Directions for this task: Wherever the string "exactly" occurs in a line of these records, report that line.

Dataset items

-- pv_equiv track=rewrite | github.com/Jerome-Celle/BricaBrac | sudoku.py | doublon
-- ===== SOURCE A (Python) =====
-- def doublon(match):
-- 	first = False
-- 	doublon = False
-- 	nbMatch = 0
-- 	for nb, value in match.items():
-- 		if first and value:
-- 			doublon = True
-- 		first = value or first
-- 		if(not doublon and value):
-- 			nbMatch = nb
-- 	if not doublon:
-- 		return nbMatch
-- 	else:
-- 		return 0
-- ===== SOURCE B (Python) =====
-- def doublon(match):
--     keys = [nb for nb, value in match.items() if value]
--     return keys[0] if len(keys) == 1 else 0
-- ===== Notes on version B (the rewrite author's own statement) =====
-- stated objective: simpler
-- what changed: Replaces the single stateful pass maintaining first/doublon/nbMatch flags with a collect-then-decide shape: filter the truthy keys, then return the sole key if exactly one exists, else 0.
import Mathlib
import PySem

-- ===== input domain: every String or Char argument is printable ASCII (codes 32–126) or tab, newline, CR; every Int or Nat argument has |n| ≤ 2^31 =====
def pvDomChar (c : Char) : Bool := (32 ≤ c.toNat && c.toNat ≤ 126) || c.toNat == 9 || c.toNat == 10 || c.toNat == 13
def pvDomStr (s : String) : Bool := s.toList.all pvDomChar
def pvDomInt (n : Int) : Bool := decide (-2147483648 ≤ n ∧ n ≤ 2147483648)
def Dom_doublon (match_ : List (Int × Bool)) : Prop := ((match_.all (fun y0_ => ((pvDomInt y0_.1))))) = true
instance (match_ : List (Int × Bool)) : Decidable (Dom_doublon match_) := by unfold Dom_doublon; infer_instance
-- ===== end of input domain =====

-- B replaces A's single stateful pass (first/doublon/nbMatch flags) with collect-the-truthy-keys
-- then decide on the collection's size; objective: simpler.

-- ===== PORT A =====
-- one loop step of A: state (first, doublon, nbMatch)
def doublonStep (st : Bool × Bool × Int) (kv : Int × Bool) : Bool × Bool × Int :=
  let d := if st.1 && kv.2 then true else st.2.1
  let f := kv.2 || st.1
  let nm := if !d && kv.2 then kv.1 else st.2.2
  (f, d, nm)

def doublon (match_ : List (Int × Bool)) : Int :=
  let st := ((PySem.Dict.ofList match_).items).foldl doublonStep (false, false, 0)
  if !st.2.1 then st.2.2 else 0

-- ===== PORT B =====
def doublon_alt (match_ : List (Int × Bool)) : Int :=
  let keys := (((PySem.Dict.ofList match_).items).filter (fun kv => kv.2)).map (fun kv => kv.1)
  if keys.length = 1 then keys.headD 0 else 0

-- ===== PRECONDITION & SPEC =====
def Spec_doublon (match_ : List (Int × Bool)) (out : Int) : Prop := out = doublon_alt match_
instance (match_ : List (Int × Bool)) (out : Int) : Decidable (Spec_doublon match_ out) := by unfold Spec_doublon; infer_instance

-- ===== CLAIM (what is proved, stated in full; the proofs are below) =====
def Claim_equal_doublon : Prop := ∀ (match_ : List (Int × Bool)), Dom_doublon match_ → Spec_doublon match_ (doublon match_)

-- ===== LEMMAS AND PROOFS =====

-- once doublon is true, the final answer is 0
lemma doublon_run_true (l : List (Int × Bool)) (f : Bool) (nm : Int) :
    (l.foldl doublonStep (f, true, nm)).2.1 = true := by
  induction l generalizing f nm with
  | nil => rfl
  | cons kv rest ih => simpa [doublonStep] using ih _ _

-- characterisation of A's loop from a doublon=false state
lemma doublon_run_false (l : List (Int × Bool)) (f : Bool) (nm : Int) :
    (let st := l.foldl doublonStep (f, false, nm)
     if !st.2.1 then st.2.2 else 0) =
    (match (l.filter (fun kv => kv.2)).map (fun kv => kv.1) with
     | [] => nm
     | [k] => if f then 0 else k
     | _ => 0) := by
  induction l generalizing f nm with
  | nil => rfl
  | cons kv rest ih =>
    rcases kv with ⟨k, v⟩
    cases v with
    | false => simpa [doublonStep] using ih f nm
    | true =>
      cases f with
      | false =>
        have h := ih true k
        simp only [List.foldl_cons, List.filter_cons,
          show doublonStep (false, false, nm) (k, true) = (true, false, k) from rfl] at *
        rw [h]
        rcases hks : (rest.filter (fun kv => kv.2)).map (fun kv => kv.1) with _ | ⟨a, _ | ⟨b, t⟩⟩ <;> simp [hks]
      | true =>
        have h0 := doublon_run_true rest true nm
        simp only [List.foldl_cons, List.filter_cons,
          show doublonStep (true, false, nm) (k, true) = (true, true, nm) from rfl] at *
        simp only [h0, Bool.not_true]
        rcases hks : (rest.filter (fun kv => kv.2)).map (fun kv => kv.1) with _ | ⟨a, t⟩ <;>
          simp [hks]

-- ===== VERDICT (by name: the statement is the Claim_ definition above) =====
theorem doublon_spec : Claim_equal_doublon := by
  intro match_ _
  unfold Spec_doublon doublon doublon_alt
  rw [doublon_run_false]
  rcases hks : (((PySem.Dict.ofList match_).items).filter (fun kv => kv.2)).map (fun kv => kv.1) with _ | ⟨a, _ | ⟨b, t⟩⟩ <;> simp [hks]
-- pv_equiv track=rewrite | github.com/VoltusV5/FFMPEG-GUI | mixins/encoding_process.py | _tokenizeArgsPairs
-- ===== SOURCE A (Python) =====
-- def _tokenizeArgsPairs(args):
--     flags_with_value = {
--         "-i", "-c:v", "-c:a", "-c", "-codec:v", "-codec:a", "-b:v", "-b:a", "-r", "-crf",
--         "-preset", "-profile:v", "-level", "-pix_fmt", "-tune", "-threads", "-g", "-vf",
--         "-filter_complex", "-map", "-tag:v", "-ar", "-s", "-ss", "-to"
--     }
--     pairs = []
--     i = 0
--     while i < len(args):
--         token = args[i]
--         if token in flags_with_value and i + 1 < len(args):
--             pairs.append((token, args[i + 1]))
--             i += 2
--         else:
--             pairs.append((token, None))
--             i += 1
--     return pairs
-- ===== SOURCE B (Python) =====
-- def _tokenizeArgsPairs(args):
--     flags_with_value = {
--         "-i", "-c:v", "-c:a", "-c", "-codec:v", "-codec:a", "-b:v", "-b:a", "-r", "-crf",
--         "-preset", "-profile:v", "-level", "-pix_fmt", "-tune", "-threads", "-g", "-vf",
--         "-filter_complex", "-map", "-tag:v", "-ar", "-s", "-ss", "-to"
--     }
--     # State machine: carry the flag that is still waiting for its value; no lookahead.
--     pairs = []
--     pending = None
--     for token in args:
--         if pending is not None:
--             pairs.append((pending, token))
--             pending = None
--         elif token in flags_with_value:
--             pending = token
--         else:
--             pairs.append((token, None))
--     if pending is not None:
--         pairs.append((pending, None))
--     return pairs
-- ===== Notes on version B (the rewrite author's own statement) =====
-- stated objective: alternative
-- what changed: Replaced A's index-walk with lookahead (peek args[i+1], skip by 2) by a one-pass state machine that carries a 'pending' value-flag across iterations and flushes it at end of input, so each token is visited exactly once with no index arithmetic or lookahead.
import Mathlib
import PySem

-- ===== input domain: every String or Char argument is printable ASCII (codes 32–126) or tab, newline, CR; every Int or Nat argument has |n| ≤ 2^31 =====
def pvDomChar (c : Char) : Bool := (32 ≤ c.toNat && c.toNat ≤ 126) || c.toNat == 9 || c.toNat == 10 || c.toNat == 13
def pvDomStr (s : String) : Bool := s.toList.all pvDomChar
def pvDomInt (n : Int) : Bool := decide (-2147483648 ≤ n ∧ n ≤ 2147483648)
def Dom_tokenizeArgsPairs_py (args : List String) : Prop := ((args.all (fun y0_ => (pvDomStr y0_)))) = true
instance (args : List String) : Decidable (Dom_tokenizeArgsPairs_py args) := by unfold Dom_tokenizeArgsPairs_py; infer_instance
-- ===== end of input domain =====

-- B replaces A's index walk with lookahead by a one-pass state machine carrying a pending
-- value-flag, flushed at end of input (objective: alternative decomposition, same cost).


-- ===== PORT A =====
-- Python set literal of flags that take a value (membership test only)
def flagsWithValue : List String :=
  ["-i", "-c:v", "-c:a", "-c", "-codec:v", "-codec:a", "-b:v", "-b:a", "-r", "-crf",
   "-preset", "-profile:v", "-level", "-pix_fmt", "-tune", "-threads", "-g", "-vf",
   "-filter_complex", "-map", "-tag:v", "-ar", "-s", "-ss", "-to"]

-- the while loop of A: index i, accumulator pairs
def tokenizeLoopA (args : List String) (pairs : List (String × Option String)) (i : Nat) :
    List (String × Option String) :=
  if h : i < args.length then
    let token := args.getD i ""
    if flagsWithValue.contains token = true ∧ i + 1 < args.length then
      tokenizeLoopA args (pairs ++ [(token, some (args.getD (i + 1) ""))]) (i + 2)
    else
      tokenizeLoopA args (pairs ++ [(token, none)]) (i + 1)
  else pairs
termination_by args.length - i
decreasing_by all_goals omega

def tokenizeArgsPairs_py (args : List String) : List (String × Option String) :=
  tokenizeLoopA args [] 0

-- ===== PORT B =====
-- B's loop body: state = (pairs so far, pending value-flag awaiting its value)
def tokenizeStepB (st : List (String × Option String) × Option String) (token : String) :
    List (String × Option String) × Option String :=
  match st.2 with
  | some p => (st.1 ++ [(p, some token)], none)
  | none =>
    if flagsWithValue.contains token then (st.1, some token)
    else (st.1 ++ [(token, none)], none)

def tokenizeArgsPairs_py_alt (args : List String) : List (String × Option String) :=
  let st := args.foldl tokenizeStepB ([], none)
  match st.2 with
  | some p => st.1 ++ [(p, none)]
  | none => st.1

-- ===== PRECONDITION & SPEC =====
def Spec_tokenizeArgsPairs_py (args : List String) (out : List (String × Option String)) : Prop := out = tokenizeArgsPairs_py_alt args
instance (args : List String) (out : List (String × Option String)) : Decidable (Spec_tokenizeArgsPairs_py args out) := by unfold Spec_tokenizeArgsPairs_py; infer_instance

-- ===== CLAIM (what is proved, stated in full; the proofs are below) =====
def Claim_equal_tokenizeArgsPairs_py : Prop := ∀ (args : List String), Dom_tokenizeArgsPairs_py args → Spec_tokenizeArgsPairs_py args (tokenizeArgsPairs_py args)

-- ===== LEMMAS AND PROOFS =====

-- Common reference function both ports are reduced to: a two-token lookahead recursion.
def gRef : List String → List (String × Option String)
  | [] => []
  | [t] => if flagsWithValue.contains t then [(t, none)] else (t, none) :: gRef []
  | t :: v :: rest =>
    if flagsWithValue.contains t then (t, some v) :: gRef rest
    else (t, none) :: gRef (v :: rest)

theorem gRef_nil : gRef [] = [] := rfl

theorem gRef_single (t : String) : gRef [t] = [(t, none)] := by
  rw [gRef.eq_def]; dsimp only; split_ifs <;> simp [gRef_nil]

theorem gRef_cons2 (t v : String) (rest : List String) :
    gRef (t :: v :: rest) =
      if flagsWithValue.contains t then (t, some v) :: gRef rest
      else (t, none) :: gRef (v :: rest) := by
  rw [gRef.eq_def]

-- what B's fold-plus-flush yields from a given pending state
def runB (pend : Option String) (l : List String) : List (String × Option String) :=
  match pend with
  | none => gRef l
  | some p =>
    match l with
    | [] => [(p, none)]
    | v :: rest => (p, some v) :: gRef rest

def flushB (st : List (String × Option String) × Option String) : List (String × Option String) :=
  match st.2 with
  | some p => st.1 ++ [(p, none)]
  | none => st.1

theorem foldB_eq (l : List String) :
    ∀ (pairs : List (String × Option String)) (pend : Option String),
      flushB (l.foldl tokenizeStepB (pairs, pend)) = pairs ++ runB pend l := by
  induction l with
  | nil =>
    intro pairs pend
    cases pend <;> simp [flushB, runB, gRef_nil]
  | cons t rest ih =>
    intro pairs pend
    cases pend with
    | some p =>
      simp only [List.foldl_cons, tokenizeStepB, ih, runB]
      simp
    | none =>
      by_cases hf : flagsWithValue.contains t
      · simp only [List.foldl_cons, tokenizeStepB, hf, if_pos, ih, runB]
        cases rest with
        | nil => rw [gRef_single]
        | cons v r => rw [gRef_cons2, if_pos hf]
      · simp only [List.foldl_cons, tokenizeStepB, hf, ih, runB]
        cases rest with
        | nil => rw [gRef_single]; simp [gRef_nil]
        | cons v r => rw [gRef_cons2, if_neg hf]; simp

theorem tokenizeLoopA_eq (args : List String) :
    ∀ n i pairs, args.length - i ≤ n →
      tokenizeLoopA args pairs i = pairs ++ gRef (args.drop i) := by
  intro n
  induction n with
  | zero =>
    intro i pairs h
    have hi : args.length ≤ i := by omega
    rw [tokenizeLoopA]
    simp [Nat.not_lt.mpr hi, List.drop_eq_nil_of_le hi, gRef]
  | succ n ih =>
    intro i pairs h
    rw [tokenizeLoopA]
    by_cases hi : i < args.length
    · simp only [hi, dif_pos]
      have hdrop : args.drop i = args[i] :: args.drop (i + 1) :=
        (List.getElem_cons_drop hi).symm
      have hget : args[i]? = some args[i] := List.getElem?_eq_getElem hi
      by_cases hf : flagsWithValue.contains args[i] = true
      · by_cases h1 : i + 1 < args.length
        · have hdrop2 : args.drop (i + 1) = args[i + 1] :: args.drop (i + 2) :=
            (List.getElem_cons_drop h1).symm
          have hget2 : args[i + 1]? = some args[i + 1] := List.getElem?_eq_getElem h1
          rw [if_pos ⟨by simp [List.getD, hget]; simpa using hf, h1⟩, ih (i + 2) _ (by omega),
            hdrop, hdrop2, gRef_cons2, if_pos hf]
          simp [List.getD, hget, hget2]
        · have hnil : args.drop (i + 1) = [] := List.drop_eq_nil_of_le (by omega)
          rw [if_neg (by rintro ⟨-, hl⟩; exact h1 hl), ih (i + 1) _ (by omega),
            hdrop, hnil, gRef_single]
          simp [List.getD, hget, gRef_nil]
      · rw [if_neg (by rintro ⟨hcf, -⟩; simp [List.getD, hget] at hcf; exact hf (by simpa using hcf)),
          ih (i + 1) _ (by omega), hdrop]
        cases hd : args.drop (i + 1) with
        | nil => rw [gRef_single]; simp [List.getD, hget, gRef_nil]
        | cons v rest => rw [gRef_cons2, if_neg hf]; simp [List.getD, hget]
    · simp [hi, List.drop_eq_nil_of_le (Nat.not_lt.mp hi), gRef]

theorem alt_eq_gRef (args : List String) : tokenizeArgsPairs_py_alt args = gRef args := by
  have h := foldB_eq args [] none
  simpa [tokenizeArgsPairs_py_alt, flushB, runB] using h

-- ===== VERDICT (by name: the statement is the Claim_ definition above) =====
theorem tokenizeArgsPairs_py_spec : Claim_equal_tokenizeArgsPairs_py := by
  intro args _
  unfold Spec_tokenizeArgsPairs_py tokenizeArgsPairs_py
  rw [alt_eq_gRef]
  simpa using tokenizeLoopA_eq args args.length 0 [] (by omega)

Response to the exercise:
-- what changed: Replaces the single stateful pass maintaining first/doublon/nbMatch flags with a collect-then-decide shape: filter the truthy keys, then return the sole key if exactly one exists, else 0.
-- what changed: Replaced A's index-walk with lookahead (peek args[i+1], skip by 2) by a one-pass state machine that carries a 'pending' value-flag across iterations and flushes it at end of input, so each token is visited exactly once with no index arithmetic or lookahead.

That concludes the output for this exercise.